Confirm the file is in place:

ls

You should see one file:

context_graph_ddl.sql

The decision flow they describe has three node types and two heterogeneous edges:

Graph schema for the codelab: a DecisionRequest node links via evaluatesOption edges to the DecisionOption nodes it weighed, and via a resultedIn edge to the committed DecisionOutcome

DecisionRequest is the question the agent received. DecisionOption is one alternative the agent considered. DecisionOutcome records the committed choice and the rationale.

5. Apply the property graph schema

bqaa context-graph writes into BigQuery tables, so they must exist before the first run. context_graph_ddl.sql creates the five tables first and then the property graph that references them (BigQuery rejects a CREATE PROPERTY GRAPH that points at tables that do not yet exist), so a single apply sets up everything:

envsubst < context_graph_ddl.sql | bq query --use_legacy_sql=false

You should see five CREATE TABLE results and one CREATE PROPERTY GRAPH result. The DDL is idempotent; you can re-run it safely.

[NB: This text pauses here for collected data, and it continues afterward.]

-- pv_equiv track=rewrite | github.com/Neeraj2088/RND | Test.py | chunk_by_character_count
-- ===== SOURCE A (Python) =====
-- from typing import List, Optional
--
-- def chunk_by_character_count(text: str, chunk_size: int = 1000, overlap: int = 100) -> List[str]:
--     """
--     Split text into chunks by character count with optional overlap.
--
--     Args:
--         text: Input text to chunk
--         chunk_size: Maximum characters per chunk
--         overlap: Number of overlapping characters between chunks
--
--     Returns:
--         List of text chunks
--     """
--     if chunk_size <= overlap:
--         raise ValueError("Chunk size must be greater than overlap")
--
--     chunks = []
--     start = 0
--
--     while start < len(text):
--         end = start + chunk_size
--         chunk = text[start:end]
--         chunks.append(chunk)
--
--         if end >= len(text):
--             break
--
--         start = end - overlap
--
--     return chunks
-- ===== SOURCE B (Python) =====
-- def chunk_by_character_count(text: str, chunk_size: int = 1000, overlap: int = 100):
--     if chunk_size <= overlap:
--         raise ValueError("Chunk size must be greater than overlap")
--     step = chunk_size - overlap
--     chunks = []
--     rest = text
--     while len(rest) > chunk_size:
--         chunks.append(rest[:chunk_size])
--         rest = rest[step:]
--     if rest:
--         chunks.append(rest)
--     return chunks
-- ===== Notes on version B (the rewrite author's own statement) =====
-- stated objective: simpler
-- what changed: B consumes the string itself (slicing off a step-sized prefix each round, then appending the short remainder after the loop) instead of A's index-pointer loop with an in-loop break; Pre_ excludes negative chunk_size, which lies outside the function's natural domain: there A's negative slice end yields accidental truncated chunks while B's suffix-consuming loop does not terminate.
-- outside the precondition, e.g. on chunk_by_character_count('ab', -1, -2): A returns ['a', ''], B does not finish within the time limit
import Mathlib
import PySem

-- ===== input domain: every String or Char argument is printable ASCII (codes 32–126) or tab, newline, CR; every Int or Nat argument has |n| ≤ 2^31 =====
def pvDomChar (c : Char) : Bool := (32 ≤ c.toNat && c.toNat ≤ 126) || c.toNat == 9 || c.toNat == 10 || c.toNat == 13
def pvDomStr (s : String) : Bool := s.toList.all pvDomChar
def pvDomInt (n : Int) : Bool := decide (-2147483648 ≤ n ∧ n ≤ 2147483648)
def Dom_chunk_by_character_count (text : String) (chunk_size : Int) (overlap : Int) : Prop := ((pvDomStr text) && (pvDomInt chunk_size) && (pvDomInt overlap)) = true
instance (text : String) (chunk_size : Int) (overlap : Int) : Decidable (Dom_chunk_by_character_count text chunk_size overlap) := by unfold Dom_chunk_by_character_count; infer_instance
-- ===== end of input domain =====

-- B consumes the string itself, slicing off a step-sized prefix each round and appending the
-- short remainder after the loop, instead of A's index-pointer loop with an in-loop break
-- (objective: simpler decomposition, same cost).


-- ===== PORT A =====
-- the while loop of A: fuel only guards totality (under Pre_ the step is positive, so
-- len(text)+1 iterations always suffice and the 0-fuel branch is unreachable)
def chunkLoopA (text : String) (chunk_size : Int) (overlap : Int) :
    Nat → Int → List String → List String
  | 0, _, chunks => chunks
  | fuel + 1, start, chunks =>
    if start < PySem.Str.len text then
      let e := start + chunk_size
      let chunk := PySem.Str.slice text (some start) (some e)
      let chunks := chunks ++ [chunk]
      if PySem.Str.len text ≤ e then chunks
      else chunkLoopA text chunk_size overlap fuel (e - overlap) chunks
    else chunks

def chunk_by_character_count (text : String) (chunk_size : Int) (overlap : Int) : List String :=
  if chunk_size ≤ overlap then []  -- Python raises ValueError here; excluded by Pre_
  else chunkLoopA text chunk_size overlap ((PySem.Str.len text).toNat + 1) 0 []

-- ===== PORT B =====
-- B's while loop: returns (chunks, rest) at exit; fuel only guards totality (under Pre_
-- the step is positive, so len(text)+1 iterations always suffice)
def chunkLoopB (chunk_size step : Int) :
    Nat → String → List String → List String × String
  | 0, rest, chunks => (chunks, rest)
  | fuel + 1, rest, chunks =>
    if chunk_size < PySem.Str.len rest then
      chunkLoopB chunk_size step fuel (PySem.Str.slice rest (some step) none)
        (chunks ++ [PySem.Str.slice rest none (some chunk_size)])
    else (chunks, rest)

def chunk_by_character_count_alt (text : String) (chunk_size : Int) (overlap : Int) : List String :=
  if chunk_size ≤ overlap then []  -- Python raises ValueError here; excluded by Pre_
  else
    let step := chunk_size - overlap
    let r := chunkLoopB chunk_size step ((PySem.Str.len text).toNat + 1) text []
    if r.2 = "" then r.1 else r.1 ++ [r.2]

-- ===== PRECONDITION & SPEC =====
-- Pre_ excludes chunk_size ≤ overlap, where A raises ValueError, and negative chunk_size,
-- which is outside the function's natural domain: there A's negative slice end produces
-- accidental truncated chunks while B's suffix-consuming loop never terminates.
def Pre_chunk_by_character_count (text : String) (chunk_size : Int) (overlap : Int) : Prop :=
  0 ≤ chunk_size ∧ overlap < chunk_size
instance (text : String) (chunk_size : Int) (overlap : Int) : Decidable (Pre_chunk_by_character_count text chunk_size overlap) := by unfold Pre_chunk_by_character_count; infer_instance
def pvWitness_chunk_by_character_count : String × Int × Int := ("hello world", 4, 1)

def Spec_chunk_by_character_count (text : String) (chunk_size : Int) (overlap : Int) (out : List String) : Prop := out = chunk_by_character_count_alt text chunk_size overlap
instance (text : String) (chunk_size : Int) (overlap : Int) (out : List String) : Decidable (Spec_chunk_by_character_count text chunk_size overlap out) := by unfold Spec_chunk_by_character_count; infer_instance

-- ===== CLAIM =====
def Claim_equal_chunk_by_character_count : Prop := ∀ (text : String) (chunk_size : Int) (overlap : Int), Dom_chunk_by_character_count text chunk_size overlap → Pre_chunk_by_character_count text chunk_size overlap → Spec_chunk_by_character_count text chunk_size overlap (chunk_by_character_count text chunk_size overlap)

-- ===== LEMMAS AND PROOFS =====

-- lockstep invariant: A's position `start` corresponds to B's remaining suffix `rest`
lemma loop_agree (text : String) (c o : Int) (hc : 0 ≤ c) (ho : o < c) :
    ∀ (fuel : Nat) (start : Int) (rest : String) (chunks : List String),
      0 ≤ start →
      rest.toList = text.toList.drop start.toNat →
      ((text.length : Int) - start).toNat < fuel →
      chunkLoopA text c o fuel start chunks =
        (let r := chunkLoopB c (c - o) fuel rest chunks
         if r.2 = "" then r.1 else r.1 ++ [r.2]) := by
  intro fuel
  induction fuel with
  | zero => intro start rest chunks _ _ hf; omega
  | succ fuel ih =>
    intro start rest chunks hs hrest hf
    have htl : text.toList.length = text.length := by simp
    have hrl : rest.length = text.length - start.toNat := by
      have h2 : rest.toList.length = rest.length := by simp
      rw [← h2, hrest, List.length_drop, htl]
    by_cases hlt : start < (text.length : Int)
    · have hsL : start.toNat < text.length := by omega
      by_cases hbrk : (text.length : Int) ≤ start + c
      · -- A appends the final (short) chunk and breaks; B exits the loop and appends rest
        have hcond : ¬ c < (rest.length : Int) := by rw [hrl]; omega
        have hrne : rest ≠ "" := by
          intro h
          rw [h] at hrl
          simp at hrl
          omega
        have hchunk : PySem.Str.slice text (some start) (some (start + c)) = rest := by
          apply String.toList_inj.mp
          rw [hrest]
          simp only [PySem.Str.toList_slice, PySem.Chars.slice_eq_listSlice]
          rw [PySem.List.slice_toNat _ hs (by omega)]
          apply List.take_of_length_le
          simp only [List.length_drop, htl]
          omega
        simp [chunkLoopA, chunkLoopB, hlt, hbrk, hcond, hchunk, hrne]
      · -- both loops take one more step
        have hnb : ¬ (text.length : Int) ≤ start + c := by omega
        have hcond : c < (rest.length : Int) := by rw [hrl]; omega
        have hchunk : PySem.Str.slice text (some start) (some (start + c)) =
            PySem.Str.slice rest none (some c) := by
          apply String.toList_inj.mp
          simp only [PySem.Str.toList_slice, PySem.Chars.slice_eq_listSlice]
          rw [PySem.List.slice_toNat _ hs (by omega), PySem.List.slice_to _ hc, hrest]
          congr 1
          omega
        have hrest' : (PySem.Str.slice rest (some (c - o)) none).toList =
            text.toList.drop (start + c - o).toNat := by
          simp only [PySem.Str.toList_slice, PySem.Chars.slice_eq_listSlice]
          rw [PySem.List.slice_from _ (by omega), hrest, List.drop_drop]
          congr 1
          omega
        have hih := ih (start + c - o) (PySem.Str.slice rest (some (c - o)) none)
          (chunks ++ [PySem.Str.slice rest none (some c)]) (by omega) hrest' (by omega)
        simp [chunkLoopA, chunkLoopB, hlt, hnb, hcond, hchunk] at hih ⊢
        exact hih
    · -- A's loop condition fails: rest is empty, B exits and appends nothing
      have hrnil : rest.toList = [] := by
        rw [hrest]
        exact List.drop_eq_nil_of_le (by omega)
      have hre : rest = "" := String.toList_inj.mp (by simp [hrnil])
      have hc0 : ¬ c < (0 : Int) := by omega
      simp [chunkLoopA, chunkLoopB, hlt, hre, hc0]

-- ===== VERDICT (by name: the statement is the Claim_ definition above) =====
theorem chunk_by_character_count_spec : Claim_equal_chunk_by_character_count := by
  intro text c o _ hpre
  obtain ⟨hc, ho⟩ := hpre
  unfold Spec_chunk_by_character_count
  unfold chunk_by_character_count chunk_by_character_count_alt
  have hns : ¬ c ≤ o := by omega
  rw [if_neg hns, if_neg hns]
  have htl : PySem.Str.len text = (text.length : Int) := by simp
  exact loop_agree text c o hc ho ((PySem.Str.len text).toNat + 1) 0 text []
    le_rfl (by simp) (by rw [htl]; omega)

That is the only schema work you do — and the only time these SQL files are used. BigQuery now records your graph's definition, and bqaa context-graph reads it back from INFORMATION_SCHEMA.PROPERTY_GRAPHS by name. There is no separate file to pass to the materializer, and what you query with GQL and what gets materialized can never drift apart: they are the same deployed graph.

6. Generate sample agent events

In production, the BigQuery Agent Analytics Plugin captures events automatically as your ADK agent runs. This snippet is for reference only — you do not run it in this codelab:

from google.adk.plugins import BigQueryAgentAnalyticsPlugin

plugin = BigQueryAgentAnalyticsPlugin(
    project_id="your-project-id",
    dataset_id="agent_analytics_demo",
)
runner = Runner(agent=root_agent, plugins=[plugin])

For this codelab you use a small synthetic event generator that writes the same shape of rows directly to agent_events. Run it:

bqaa seed-events \
    --project-id "$PROJECT_ID" \
    --dataset-id "$DATASET" \
    --sessions 5

The command prints a JSON report. For 5 sessions you should see "events_generated": 30, "events_inserted": 30, and "ok": true.

Preview the corpus at a glance — how many sessions, how many events, and the time range they span — in one row:

bq query --use_legacy_sql=false \
    "SELECT COUNT(DISTINCT session_id) AS sessions, COUNT(*) AS events, MIN(timestamp) AS earliest_event, MAX(timestamp) AS latest_event FROM \`$PROJECT_ID.$DATASET.agent_events\`"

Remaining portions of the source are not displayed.